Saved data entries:
-- pv_equiv track=rewrite | github.com/ForestR/NeuroEntropy | experiments/utils/evaluate.py | create_simple_test_set
-- ===== SOURCE A (Python) =====
-- from typing import Dict, List, Optional
--
-- def create_simple_test_set(num_examples: int = 100) -> List[str]:
--     """
--     Create a simple test set for evaluation.
--
--     Args:
--         num_examples: Number of examples to generate
--
--     Returns:
--         texts: List of test texts
--     """
--     # Simple test texts (in practice, would use a real dataset)
--     base_texts = [
--         "The quick brown fox jumps over the lazy dog.",
--         "In a hole in the ground there lived a hobbit.",
--         "It was the best of times, it was the worst of times.",
--         "To be or not to be, that is the question.",
--         "The answer to the ultimate question of life, the universe, and everything is 42.",
--     ]
--
--     # Repeat and vary
--     texts = []
--     for i in range(num_examples):
--         base_text = base_texts[i % len(base_texts)]
--         texts.append(base_text)
--
--     return texts
-- ===== SOURCE B (Python) =====
-- from typing import Dict, List, Optional
--
-- def create_simple_test_set(num_examples: int = 100) -> List[str]:
--     """Create a simple test set: base texts repeated cyclically, built in bulk."""
--     base_texts = [
--         "The quick brown fox jumps over the lazy dog.",
--         "In a hole in the ground there lived a hobbit.",
--         "It was the best of times, it was the worst of times.",
--         "To be or not to be, that is the question.",
--         "The answer to the ultimate question of life, the universe, and everything is 42.",
--     ]
--     q, r = divmod(max(num_examples, 0), len(base_texts))
--     return base_texts * q + base_texts[:r]
-- ===== Notes on version B (the rewrite author's own statement) =====
-- stated objective: simpler
-- what changed: Replaces the n-iteration loop with per-element modulo indexing by a single divmod and bulk list-repeat plus a remainder slice (clamping negative counts to zero, matching range's empty result).
import Mathlib
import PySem

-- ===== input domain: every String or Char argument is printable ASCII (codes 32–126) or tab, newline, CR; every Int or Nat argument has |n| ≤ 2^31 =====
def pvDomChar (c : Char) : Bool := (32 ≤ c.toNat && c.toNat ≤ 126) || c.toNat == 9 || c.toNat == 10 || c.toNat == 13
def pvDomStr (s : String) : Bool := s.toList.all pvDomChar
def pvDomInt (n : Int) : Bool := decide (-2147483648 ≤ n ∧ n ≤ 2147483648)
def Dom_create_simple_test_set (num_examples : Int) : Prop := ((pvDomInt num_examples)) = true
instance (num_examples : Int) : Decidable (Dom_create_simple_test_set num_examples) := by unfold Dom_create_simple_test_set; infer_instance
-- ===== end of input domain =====

-- B replaces A's per-element loop (index i % len each iteration) by one divmod and a
-- bulk repeat-plus-remainder-slice construction; same return value for every int input.

-- The five base texts (the same literal list both Pythons define locally).
def pvBaseTexts : List String :=
  [ "The quick brown fox jumps over the lazy dog.",
    "In a hole in the ground there lived a hobbit.",
    "It was the best of times, it was the worst of times.",
    "To be or not to be, that is the question.",
    "The answer to the ultimate question of life, the universe, and everything is 42." ]

-- ===== PORT A =====
-- for i in range(num_examples): texts.append(base_texts[i % len(base_texts)])
-- (the index i % 5 is always in range, so pyGetD's default is never used)
def create_simple_test_set (num_examples : Int) : List String :=
  (PySem.List.pyRange 0 num_examples 1).foldl
    (fun texts i =>
      texts ++ [PySem.List.pyGetD pvBaseTexts (PySem.Int.mod i (pvBaseTexts.length : Int)) ""])
    []

-- ===== PORT B =====
-- q, r = divmod(max(num_examples, 0), len(base_texts)); return base_texts * q + base_texts[:r]
def create_simple_test_set_alt (num_examples : Int) : List String :=
  let n := max num_examples 0
  let q := PySem.Int.floordiv n (pvBaseTexts.length : Int)
  let r := PySem.Int.mod n (pvBaseTexts.length : Int)
  (List.replicate q.toNat pvBaseTexts).flatten ++ PySem.List.slice pvBaseTexts none (some r)

-- ===== PRECONDITION & SPEC =====
def Spec_create_simple_test_set (num_examples : Int) (out : List String) : Prop := out = create_simple_test_set_alt num_examples
instance (num_examples : Int) (out : List String) : Decidable (Spec_create_simple_test_set num_examples out) := by unfold Spec_create_simple_test_set; infer_instance

-- ===== CLAIM (what is proved, stated in full; the proofs are below) =====
def Claim_equal_create_simple_test_set : Prop := ∀ (num_examples : Int), Dom_create_simple_test_set num_examples → Spec_create_simple_test_set num_examples (create_simple_test_set num_examples)

-- ===== LEMMAS AND PROOFS =====

-- One full period of the cyclic indexing is exactly xs.
lemma map_mod_range_len {α : Type} (xs : List α) (d : α) :
    (List.range xs.length).map (fun k => xs.getD (k % xs.length) d) = xs := by
  apply List.ext_getElem
  · simp
  · intro k h1 h2
    simp only [List.getElem_map, List.getElem_range]
    have hk : k < xs.length := by simpa using h2
    rw [Nat.mod_eq_of_lt hk, List.getD_eq_getElem xs d hk]

-- Cyclic-index map over range n  =  whole copies ++ remainder prefix.
lemma cyclic_map_eq {α : Type} (xs : List α) (d : α) (hL : xs ≠ []) (n : Nat) :
    (List.range n).map (fun k => xs.getD (k % xs.length) d)
      = (List.replicate (n / xs.length) xs).flatten ++ xs.take (n % xs.length) := by
  induction n using Nat.strong_induction_on with
  | _ n ih =>
    have hL0 : 0 < xs.length := List.length_pos_iff.mpr hL
    by_cases hn : n < xs.length
    · rw [Nat.div_eq_of_lt hn, Nat.mod_eq_of_lt hn]
      simp only [List.replicate_zero, List.flatten_nil, List.nil_append]
      apply List.ext_getElem
      · simp [Nat.le_of_lt hn]
      · intro k h1 h2
        simp only [List.getElem_map, List.getElem_range, List.getElem_take]
        have hk : k < n := by simpa using h1
        rw [Nat.mod_eq_of_lt (lt_trans hk hn), List.getD_eq_getElem xs d (lt_trans hk hn)]
    · push Not at hn
      obtain ⟨m, rfl⟩ : ∃ m, n = xs.length + m := ⟨n - xs.length, by omega⟩
      rw [List.range_add, List.map_append, List.map_map]
      have h1 : (List.range xs.length).map (fun k => xs.getD (k % xs.length) d) = xs :=
        map_mod_range_len xs d
      have h2 : ((List.range m).map ((fun k => xs.getD (k % xs.length) d) ∘ (xs.length + ·)))
          = (List.range m).map (fun k => xs.getD (k % xs.length) d) := by
        apply List.map_congr_left
        intro k _
        simp [Function.comp, Nat.add_mod_left]
      rw [h1, h2, ih m (by omega)]
      have hdiv : (xs.length + m) / xs.length = m / xs.length + 1 := by
        rw [Nat.add_comm, Nat.add_div_right _ hL0]
      have hmod : (xs.length + m) % xs.length = m % xs.length := Nat.add_mod_left _ _
      rw [hdiv, hmod, List.replicate_succ, List.flatten_cons, List.append_assoc]

theorem create_simple_test_set_eq (num_examples : Int) :
    create_simple_test_set num_examples = create_simple_test_set_alt num_examples := by
  unfold create_simple_test_set create_simple_test_set_alt
  by_cases h : num_examples ≤ 0
  · rw [PySem.List.pyRange_one_eq_nil h]
    have hmax : max num_examples 0 = 0 := by omega
    simp [hmax, PySem.Int.floordiv, PySem.Int.mod, PySem.List.slice_to]
  · push Not at h
    obtain ⟨n, rfl⟩ : ∃ n : Nat, num_examples = (n : Int) :=
      ⟨num_examples.toNat, (Int.toNat_of_nonneg (le_of_lt h)).symm⟩
    have hmax : max (n : Int) 0 = (n : Int) := by omega
    rw [PySem.List.foldl_append_singleton_eq_map, PySem.List.pyRange_one, hmax]
    simp only [sub_zero, Int.toNat_natCast, List.map_map]
    have hlen : (pvBaseTexts.length : Int) = ((pvBaseTexts.length : Nat) : Int) := rfl
    have hm : ∀ k ∈ List.range n,
        ((fun i => PySem.List.pyGetD pvBaseTexts (PySem.Int.mod i (pvBaseTexts.length : Int)) "")
          ∘ (fun k : Nat => (0 : Int) + k)) k
        = pvBaseTexts.getD (k % pvBaseTexts.length) "" := by
      intro k _
      simp only [Function.comp, zero_add]
      rw [hlen, PySem.Int.mod_natCast, PySem.List.pyGetD_natCast]
    have hpos : (0:Int) < (pvBaseTexts.length : Int) := by decide
    rw [List.map_congr_left hm, cyclic_map_eq pvBaseTexts "" (by decide) n,
        PySem.List.slice_to _ (PySem.Int.mod_nonneg _ hpos),
        PySem.Int.floordiv_eq_ediv_of_pos hpos, PySem.Int.mod_eq_emod_of_pos hpos]
    have e1 : ((n : Int) / (pvBaseTexts.length : Int)).toNat = n / pvBaseTexts.length := by
      rw [← Int.natCast_div, Int.toNat_natCast]
    have e2 : ((n : Int) % (pvBaseTexts.length : Int)).toNat = n % pvBaseTexts.length := by
      rw [← Int.natCast_mod, Int.toNat_natCast]
    rw [e1, e2, List.nil_append]

-- ===== VERDICT (by name: the statement is the Claim_ definition above) =====
theorem create_simple_test_set_spec : Claim_equal_create_simple_test_set := by
  intro num_examples _
  exact create_simple_test_set_eq num_examples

DESCRIPTION OF THE TASK:
The required output is the stretch of entries above from the line containing "def pvDomChar (c" through the line containing "def pvDomInt (n", reproduced exactly.

SOLUTION TO THIS TASK:
def pvDomChar (c : Char) : Bool := (32 ≤ c.toNat && c.toNat ≤ 126) || c.toNat == 9 || c.toNat == 10 || c.toNat == 13
def pvDomStr (s : String) : Bool := s.toList.all pvDomChar
def pvDomInt (n : Int) : Bool := decide (-2147483648 ≤ n ∧ n ≤ 2147483648)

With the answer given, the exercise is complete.